#### [Work task]
Quote only the lines from the top of the listing below down to and including the line with "-- stated objective: alternative".

#### [Records shown]
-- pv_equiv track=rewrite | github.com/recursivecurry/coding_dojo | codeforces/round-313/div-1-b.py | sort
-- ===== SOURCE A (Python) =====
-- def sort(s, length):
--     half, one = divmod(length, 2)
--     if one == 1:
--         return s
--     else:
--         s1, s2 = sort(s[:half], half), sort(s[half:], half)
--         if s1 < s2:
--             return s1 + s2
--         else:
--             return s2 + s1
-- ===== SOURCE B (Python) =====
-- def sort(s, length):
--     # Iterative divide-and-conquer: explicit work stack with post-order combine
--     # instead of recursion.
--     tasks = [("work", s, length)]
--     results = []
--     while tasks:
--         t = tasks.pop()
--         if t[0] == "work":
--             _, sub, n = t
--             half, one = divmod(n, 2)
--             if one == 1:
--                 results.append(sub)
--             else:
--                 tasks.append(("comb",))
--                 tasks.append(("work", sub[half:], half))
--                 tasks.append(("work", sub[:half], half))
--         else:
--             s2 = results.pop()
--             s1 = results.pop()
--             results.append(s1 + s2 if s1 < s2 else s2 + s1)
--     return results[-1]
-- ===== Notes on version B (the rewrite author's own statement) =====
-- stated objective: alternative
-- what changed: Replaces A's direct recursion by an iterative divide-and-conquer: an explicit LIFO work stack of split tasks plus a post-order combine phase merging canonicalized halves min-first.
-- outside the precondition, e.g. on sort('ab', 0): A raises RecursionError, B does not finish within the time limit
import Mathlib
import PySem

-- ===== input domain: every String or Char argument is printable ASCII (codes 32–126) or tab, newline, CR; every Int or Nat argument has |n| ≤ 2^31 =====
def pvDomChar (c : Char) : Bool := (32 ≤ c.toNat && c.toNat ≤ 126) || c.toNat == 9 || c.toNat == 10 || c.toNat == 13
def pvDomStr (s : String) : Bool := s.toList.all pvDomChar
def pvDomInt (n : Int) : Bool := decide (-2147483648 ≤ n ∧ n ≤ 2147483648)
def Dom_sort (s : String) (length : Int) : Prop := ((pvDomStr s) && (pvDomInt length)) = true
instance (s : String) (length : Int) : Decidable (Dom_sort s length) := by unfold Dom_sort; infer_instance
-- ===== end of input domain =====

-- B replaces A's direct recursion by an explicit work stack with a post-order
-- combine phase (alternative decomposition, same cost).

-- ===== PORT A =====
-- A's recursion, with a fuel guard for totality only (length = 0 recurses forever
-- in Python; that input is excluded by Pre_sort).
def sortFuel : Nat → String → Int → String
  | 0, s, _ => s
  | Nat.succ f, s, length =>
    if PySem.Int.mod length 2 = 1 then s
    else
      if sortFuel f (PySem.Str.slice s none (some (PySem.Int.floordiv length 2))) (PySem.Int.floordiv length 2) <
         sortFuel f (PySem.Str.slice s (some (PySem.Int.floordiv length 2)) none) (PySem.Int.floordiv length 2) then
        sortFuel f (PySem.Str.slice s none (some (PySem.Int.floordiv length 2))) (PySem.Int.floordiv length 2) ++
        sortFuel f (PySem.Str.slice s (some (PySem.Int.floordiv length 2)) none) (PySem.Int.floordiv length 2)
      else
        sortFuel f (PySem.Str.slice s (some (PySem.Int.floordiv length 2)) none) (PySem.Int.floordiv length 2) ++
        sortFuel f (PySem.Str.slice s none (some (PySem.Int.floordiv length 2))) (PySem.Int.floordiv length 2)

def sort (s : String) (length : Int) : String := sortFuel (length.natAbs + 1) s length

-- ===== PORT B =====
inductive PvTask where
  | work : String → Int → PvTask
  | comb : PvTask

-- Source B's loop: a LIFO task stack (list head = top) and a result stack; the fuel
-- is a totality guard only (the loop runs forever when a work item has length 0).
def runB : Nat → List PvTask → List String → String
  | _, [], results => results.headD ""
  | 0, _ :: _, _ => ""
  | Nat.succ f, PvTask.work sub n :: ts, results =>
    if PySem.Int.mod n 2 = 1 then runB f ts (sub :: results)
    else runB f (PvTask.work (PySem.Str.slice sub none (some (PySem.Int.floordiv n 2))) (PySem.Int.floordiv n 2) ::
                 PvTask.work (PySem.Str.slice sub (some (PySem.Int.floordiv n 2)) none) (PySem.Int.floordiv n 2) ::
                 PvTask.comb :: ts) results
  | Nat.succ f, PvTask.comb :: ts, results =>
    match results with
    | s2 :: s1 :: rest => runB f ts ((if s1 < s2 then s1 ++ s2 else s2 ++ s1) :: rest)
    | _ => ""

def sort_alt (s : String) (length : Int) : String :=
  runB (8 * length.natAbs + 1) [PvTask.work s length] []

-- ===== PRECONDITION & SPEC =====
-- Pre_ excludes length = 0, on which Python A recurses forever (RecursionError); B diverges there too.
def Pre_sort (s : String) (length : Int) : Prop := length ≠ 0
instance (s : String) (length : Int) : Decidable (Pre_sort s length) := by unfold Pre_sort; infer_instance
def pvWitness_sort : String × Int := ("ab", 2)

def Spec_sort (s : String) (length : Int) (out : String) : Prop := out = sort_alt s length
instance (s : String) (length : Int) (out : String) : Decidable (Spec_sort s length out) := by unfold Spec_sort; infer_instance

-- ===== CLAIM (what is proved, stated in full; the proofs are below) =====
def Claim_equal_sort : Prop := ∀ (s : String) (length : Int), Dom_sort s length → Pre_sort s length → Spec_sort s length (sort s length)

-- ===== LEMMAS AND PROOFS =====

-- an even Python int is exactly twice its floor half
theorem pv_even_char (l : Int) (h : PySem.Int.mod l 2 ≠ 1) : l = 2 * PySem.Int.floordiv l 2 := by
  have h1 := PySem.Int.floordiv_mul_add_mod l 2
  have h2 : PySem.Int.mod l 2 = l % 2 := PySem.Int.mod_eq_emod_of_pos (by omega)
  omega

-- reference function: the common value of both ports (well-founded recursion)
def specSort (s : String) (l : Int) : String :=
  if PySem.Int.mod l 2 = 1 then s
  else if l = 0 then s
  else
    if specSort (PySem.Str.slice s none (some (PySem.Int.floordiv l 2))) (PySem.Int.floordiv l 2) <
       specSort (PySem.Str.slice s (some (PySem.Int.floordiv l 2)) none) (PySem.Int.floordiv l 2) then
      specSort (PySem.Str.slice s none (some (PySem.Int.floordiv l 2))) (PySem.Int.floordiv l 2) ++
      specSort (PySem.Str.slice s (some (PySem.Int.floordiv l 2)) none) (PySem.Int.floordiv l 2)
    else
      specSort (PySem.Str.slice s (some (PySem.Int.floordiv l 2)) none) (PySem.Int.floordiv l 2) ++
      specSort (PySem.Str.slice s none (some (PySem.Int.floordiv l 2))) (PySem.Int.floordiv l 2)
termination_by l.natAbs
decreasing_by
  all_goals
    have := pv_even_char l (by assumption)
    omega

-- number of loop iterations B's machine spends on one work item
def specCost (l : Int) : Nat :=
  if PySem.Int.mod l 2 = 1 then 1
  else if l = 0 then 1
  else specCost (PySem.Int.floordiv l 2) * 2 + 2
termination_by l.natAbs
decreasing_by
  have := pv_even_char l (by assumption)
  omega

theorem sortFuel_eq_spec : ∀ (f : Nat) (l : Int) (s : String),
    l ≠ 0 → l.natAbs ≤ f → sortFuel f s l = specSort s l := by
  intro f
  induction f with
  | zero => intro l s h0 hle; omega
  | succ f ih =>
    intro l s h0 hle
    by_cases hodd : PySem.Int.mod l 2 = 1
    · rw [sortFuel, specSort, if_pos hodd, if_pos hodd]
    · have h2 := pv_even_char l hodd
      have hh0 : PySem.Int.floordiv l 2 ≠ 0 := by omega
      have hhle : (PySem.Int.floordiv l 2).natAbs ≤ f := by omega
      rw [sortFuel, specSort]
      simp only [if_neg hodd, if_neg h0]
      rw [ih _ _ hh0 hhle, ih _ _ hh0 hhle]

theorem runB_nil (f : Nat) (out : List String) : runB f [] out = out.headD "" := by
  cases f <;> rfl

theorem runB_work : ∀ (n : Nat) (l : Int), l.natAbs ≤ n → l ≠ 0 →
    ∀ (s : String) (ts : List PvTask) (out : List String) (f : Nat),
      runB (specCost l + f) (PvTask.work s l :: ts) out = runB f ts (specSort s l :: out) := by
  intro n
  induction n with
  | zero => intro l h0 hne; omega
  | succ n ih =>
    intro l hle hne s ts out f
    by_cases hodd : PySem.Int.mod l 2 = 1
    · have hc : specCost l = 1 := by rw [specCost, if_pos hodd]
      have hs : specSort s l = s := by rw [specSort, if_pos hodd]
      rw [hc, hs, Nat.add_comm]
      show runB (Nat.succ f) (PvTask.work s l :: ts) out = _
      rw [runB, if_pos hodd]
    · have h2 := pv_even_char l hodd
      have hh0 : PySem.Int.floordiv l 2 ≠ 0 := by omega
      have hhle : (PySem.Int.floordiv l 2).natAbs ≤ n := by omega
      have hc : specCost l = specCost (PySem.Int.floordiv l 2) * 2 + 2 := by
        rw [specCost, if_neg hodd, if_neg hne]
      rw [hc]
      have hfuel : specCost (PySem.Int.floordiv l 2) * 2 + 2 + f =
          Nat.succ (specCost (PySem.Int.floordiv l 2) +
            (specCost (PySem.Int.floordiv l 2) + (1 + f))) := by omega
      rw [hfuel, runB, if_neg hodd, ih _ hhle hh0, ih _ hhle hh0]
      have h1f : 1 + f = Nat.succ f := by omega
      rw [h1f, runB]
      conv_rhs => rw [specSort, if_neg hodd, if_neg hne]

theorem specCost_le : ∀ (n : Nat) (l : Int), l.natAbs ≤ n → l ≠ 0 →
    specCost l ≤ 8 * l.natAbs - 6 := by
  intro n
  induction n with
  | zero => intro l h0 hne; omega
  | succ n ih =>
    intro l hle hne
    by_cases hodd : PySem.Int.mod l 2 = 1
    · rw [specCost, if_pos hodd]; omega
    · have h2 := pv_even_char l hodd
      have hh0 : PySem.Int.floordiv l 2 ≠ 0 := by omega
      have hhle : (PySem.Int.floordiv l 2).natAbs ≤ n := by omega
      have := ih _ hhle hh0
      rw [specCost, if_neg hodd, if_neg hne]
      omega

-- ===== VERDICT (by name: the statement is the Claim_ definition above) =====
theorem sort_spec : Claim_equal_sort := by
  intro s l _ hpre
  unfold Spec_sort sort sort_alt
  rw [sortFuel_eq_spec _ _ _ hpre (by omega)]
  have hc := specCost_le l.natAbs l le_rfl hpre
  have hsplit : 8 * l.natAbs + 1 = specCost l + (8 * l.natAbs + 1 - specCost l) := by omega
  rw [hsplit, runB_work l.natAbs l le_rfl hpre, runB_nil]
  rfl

#### [Answer to this problem]
-- pv_equiv track=rewrite | github.com/recursivecurry/coding_dojo | codeforces/round-313/div-1-b.py | sort
-- ===== SOURCE A (Python) =====
-- def sort(s, length):
--     half, one = divmod(length, 2)
--     if one == 1:
--         return s
--     else:
--         s1, s2 = sort(s[:half], half), sort(s[half:], half)
--         if s1 < s2:
--             return s1 + s2
--         else:
--             return s2 + s1
-- ===== SOURCE B (Python) =====
-- def sort(s, length):
--     # Iterative divide-and-conquer: explicit work stack with post-order combine
--     # instead of recursion.
--     tasks = [("work", s, length)]
--     results = []
--     while tasks:
--         t = tasks.pop()
--         if t[0] == "work":
--             _, sub, n = t
--             half, one = divmod(n, 2)
--             if one == 1:
--                 results.append(sub)
--             else:
--                 tasks.append(("comb",))
--                 tasks.append(("work", sub[half:], half))
--                 tasks.append(("work", sub[:half], half))
--         else:
--             s2 = results.pop()
--             s1 = results.pop()
--             results.append(s1 + s2 if s1 < s2 else s2 + s1)
--     return results[-1]
-- ===== Notes on version B (the rewrite author's own statement) =====
-- stated objective: alternative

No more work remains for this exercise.